# Task statement
Beginning with the first line, please return the entries exactly through the line that contains "-- stated objective: simpler", and leave out all later lines.

# Data for processing
-- pv_equiv track=rewrite | github.com/senicko/wdi-kolos-2 | 117.py | is_fib
-- ===== SOURCE A (Python) =====
-- def is_fib(x, y):
--     a = 1
--     b = 1
--
--     while a <= x:
--         if a == x and b == y:
--             return True
--         a, b = b, a + b
--
--     return False
-- ===== SOURCE B (Python) =====
-- def is_fib(x, y):
--     d = y * y - x * y - x * x
--     return x >= 1 and y >= 1 and (d == 1 or d == -1)
-- ===== Notes on version B (the rewrite author's own statement) =====
-- stated objective: simpler
-- what changed: Replaced the iterative Fibonacci scan with the closed-form test |y^2 - x*y - x^2| = 1 (with x >= 1 and y >= 1), which characterizes consecutive Fibonacci pairs.
import Mathlib
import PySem

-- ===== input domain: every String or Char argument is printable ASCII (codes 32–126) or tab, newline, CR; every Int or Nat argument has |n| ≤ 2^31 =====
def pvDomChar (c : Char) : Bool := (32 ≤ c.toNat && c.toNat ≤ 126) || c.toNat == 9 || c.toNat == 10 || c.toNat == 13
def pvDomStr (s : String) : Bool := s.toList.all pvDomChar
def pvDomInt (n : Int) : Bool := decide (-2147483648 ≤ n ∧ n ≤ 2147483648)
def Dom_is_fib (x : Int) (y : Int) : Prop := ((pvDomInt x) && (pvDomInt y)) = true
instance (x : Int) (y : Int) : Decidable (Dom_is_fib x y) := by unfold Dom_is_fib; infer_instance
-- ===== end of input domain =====

-- B replaces A's iterative Fibonacci scan with the closed-form identity test
-- |y^2 - x*y - x^2| = 1 (with x ≥ 1, y ≥ 1), which characterizes consecutive Fibonacci pairs.

-- ===== PORT A =====
-- A's while loop, with fuel only to make it total; fuel x.toNat + 2 is proved
-- sufficient (the loop runs while a ≤ x and a grows at least linearly).
def is_fib_loop : Nat → Int → Int → Int → Int → Bool
  | 0, _, _, _, _ => false
  | fuel + 1, x, y, a, b =>
    if a ≤ x then
      if a = x ∧ b = y then true
      else is_fib_loop fuel x y b (a + b)
    else false

def is_fib (x : Int) (y : Int) : Bool := is_fib_loop (x.toNat + 2) x y 1 1

-- ===== PORT B =====
def is_fib_alt (x : Int) (y : Int) : Bool :=
  decide (1 ≤ x) && decide (1 ≤ y) &&
    (decide (y * y - x * y - x * x = 1) || decide (y * y - x * y - x * x = -1))

-- ===== PRECONDITION & SPEC =====
def Spec_is_fib (x : Int) (y : Int) (out : Bool) : Prop := out = is_fib_alt x y
instance (x : Int) (y : Int) (out : Bool) : Decidable (Spec_is_fib x y out) := by unfold Spec_is_fib; infer_instance

-- ===== CLAIM (what is proved, stated in full; the proofs are below) =====
def Claim_equal_is_fib : Prop := ∀ (x : Int) (y : Int), Dom_is_fib x y → Spec_is_fib x y (is_fib x y)

-- ===== LEMMAS AND PROOFS =====

-- the successive (a, b) pairs of A's loop, started at (1, 1)
def fibPair : Nat → Int × Int
  | 0 => (1, 1)
  | n + 1 => ((fibPair n).2, (fibPair n).1 + (fibPair n).2)

lemma fibPair_inv (n : Nat) : 1 ≤ (fibPair n).1 ∧ (fibPair n).1 ≤ (fibPair n).2 := by
  induction n with
  | zero => exact ⟨le_refl 1, le_refl 1⟩
  | succ n ih => simp only [fibPair]; omega

lemma fibPair_snd_grow (n : Nat) : (n : Int) + 1 ≤ (fibPair n).2 := by
  induction n with
  | zero => simp [fibPair]
  | succ n ih =>
    have h := fibPair_inv n
    simp only [fibPair]; push_cast; omega

lemma fibPair_fst_grow (n : Nat) : (n : Int) ≤ (fibPair n).1 := by
  cases n with
  | zero => simp [fibPair]
  | succ n =>
    have h := fibPair_snd_grow n
    simp only [fibPair]; push_cast at h ⊢; omega

-- the loop step iterated d times from an arbitrary pair
def iterD : Nat → Int × Int → Int × Int
  | 0, p => p
  | d + 1, p => iterD d (p.2, p.1 + p.2)

lemma iterD_fibPair (n : Nat) : iterD n (1, 1) = fibPair n := by
  have key : ∀ d k, iterD d (fibPair k) = fibPair (k + d) := by
    intro d
    induction d with
    | zero => intro k; simp [iterD]
    | succ d ih =>
      intro k
      have : iterD (d + 1) (fibPair k) = iterD d (fibPair (k + 1)) := by
        simp [iterD, fibPair]
      rw [this, ih (k + 1)]
      congr 1
      omega
  have := key n 0
  simpa [fibPair] using this

lemma iterD_fst_ge (d : Nat) : ∀ a b : Int, 1 ≤ a → a ≤ b →
    a ≤ (iterD d (a, b)).1 ∧ 1 ≤ (iterD d (a, b)).1 := by
  induction d with
  | zero => intro a b ha hab; simp [iterD]; omega
  | succ d ih =>
    intro a b ha hab
    have h := ih b (a + b) (by omega) (by omega)
    simp only [iterD] at *
    omega

-- if (x, y) is reached from (a, b) in d steps, the loop from (a, b) with fuel > d returns true
lemma loop_hits (d : Nat) : ∀ (a b x y : Int) (fuel : Nat), 1 ≤ a → a ≤ b →
    iterD d (a, b) = (x, y) → d < fuel → is_fib_loop fuel x y a b = true := by
  induction d with
  | zero =>
    intro a b x y fuel ha hab hit hf
    simp only [iterD] at hit
    obtain ⟨fuel, rfl⟩ : ∃ f, fuel = f + 1 := ⟨fuel - 1, by omega⟩
    simp only [Prod.mk.injEq] at hit
    obtain ⟨rfl, rfl⟩ := hit
    simp [is_fib_loop]
  | succ d ih =>
    intro a b x y fuel ha hab hit hf
    obtain ⟨fuel, rfl⟩ : ∃ f, fuel = f + 1 := ⟨fuel - 1, by omega⟩
    have hstep : iterD d (b, a + b) = (x, y) := by simpa [iterD] using hit
    have hax : a ≤ x := by
      have h := iterD_fst_ge (d + 1) a b ha hab
      rw [hit] at h
      exact h.1
    have hrec := ih b (a + b) x y fuel (by omega) (by omega) hstep (by omega)
    simp [is_fib_loop, hax]
    exact Or.inr hrec

-- descent: every pair satisfying B's identity is some fibPair
lemma reach (N : Nat) : ∀ x y : Int, y.toNat ≤ N → 1 ≤ x → 1 ≤ y →
    (y * y - x * y - x * x = 1 ∨ y * y - x * y - x * x = -1) →
    ∃ n, fibPair n = (x, y) := by
  induction N with
  | zero => intro x y hN hx hy _; omega
  | succ N ih =>
    intro x y hN hx hy hd
    by_cases hxy : y ≤ x
    · -- then y*(y-x) ≤ 0 and x*x ≥ 1 force x = y = 1
      have h1 : y * (y - x) ≤ 0 := mul_nonpos_of_nonneg_of_nonpos (by omega) (by omega)
      rcases hd with h | h
      · exfalso; nlinarith [sq_nonneg (x - 1)]
      · have hxle : x ≤ 1 := by nlinarith [sq_nonneg (x - 1)]
        have hx1 : x = 1 := by omega
        subst hx1
        have hyle : y ≤ 1 := by nlinarith [sq_nonneg (y - 1)]
        have hy1 : y = 1 := by omega
        exact ⟨0, by simp [fibPair, hy1]⟩
    · have hd' : x * x - (y - x) * x - (y - x) * (y - x) = 1 ∨
                 x * x - (y - x) * x - (y - x) * (y - x) = -1 := by
        rcases hd with h | h
        · right; linear_combination -h
        · left; linear_combination -h
      obtain ⟨n, hn⟩ := ih (y - x) x (by omega) (by omega) (by omega) hd'
      refine ⟨n + 1, ?_⟩
      simp only [fibPair, hn, Prod.mk.injEq]
      exact ⟨trivial, by ring⟩

-- forward direction: if the loop returns true from an invariant pair, B's test holds
lemma loop_sound (fuel : Nat) : ∀ (x y a b : Int), 1 ≤ a → a ≤ b →
    (b * b - a * b - a * a = 1 ∨ b * b - a * b - a * a = -1) →
    is_fib_loop fuel x y a b = true → is_fib_alt x y = true := by
  induction fuel with
  | zero => intro x y a b _ _ _ h; simp [is_fib_loop] at h
  | succ fuel ih =>
    intro x y a b ha hab hd h
    simp only [is_fib_loop] at h
    split_ifs at h with h1 h2
    · obtain ⟨rfl, rfl⟩ := h2
      simp only [is_fib_alt, Bool.and_eq_true, Bool.or_eq_true, decide_eq_true_eq]
      exact ⟨⟨ha, by omega⟩, hd⟩
    · refine ih x y b (a + b) (by omega) (by omega) ?_ h
      rcases hd with h' | h'
      · right; linear_combination -h'
      · left; linear_combination -h'

-- ===== VERDICT (by name: the statement is the Claim_ definition above) =====
theorem is_fib_spec : Claim_equal_is_fib := by
  intro x y _
  unfold Spec_is_fib
  cases hA : is_fib x y with
  | true =>
    unfold is_fib at hA
    exact (loop_sound _ x y 1 1 (le_refl 1) (le_refl 1) (Or.inr (by ring)) hA).symm
  | false =>
    cases hB : is_fib_alt x y with
    | false => rfl
    | true =>
      exfalso
      simp only [is_fib_alt, Bool.and_eq_true, Bool.or_eq_true, decide_eq_true_eq] at hB
      obtain ⟨⟨hx, hy⟩, hd⟩ := hB
      obtain ⟨n, hn⟩ := reach y.toNat x y (le_refl _) hx hy hd
      have hx' : (n : Int) ≤ x := by
        have := fibPair_fst_grow n
        rw [hn] at this
        exact this
      have hloop := loop_hits n 1 1 x y (x.toNat + 2) (le_refl 1) (le_refl 1)
        (by rw [iterD_fibPair]; exact hn) (by omega)
      unfold is_fib at hA
      rw [hA] at hloop
      exact Bool.false_ne_true hloop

# Answer box
-- pv_equiv track=rewrite | github.com/senicko/wdi-kolos-2 | 117.py | is_fib
-- ===== SOURCE A (Python) =====
-- def is_fib(x, y):
--     a = 1
--     b = 1
--
--     while a <= x:
--         if a == x and b == y:
--             return True
--         a, b = b, a + b
--
--     return False
-- ===== SOURCE B (Python) =====
-- def is_fib(x, y):
--     d = y * y - x * y - x * x
--     return x >= 1 and y >= 1 and (d == 1 or d == -1)
-- ===== Notes on version B (the rewrite author's own statement) =====
-- stated objective: simpler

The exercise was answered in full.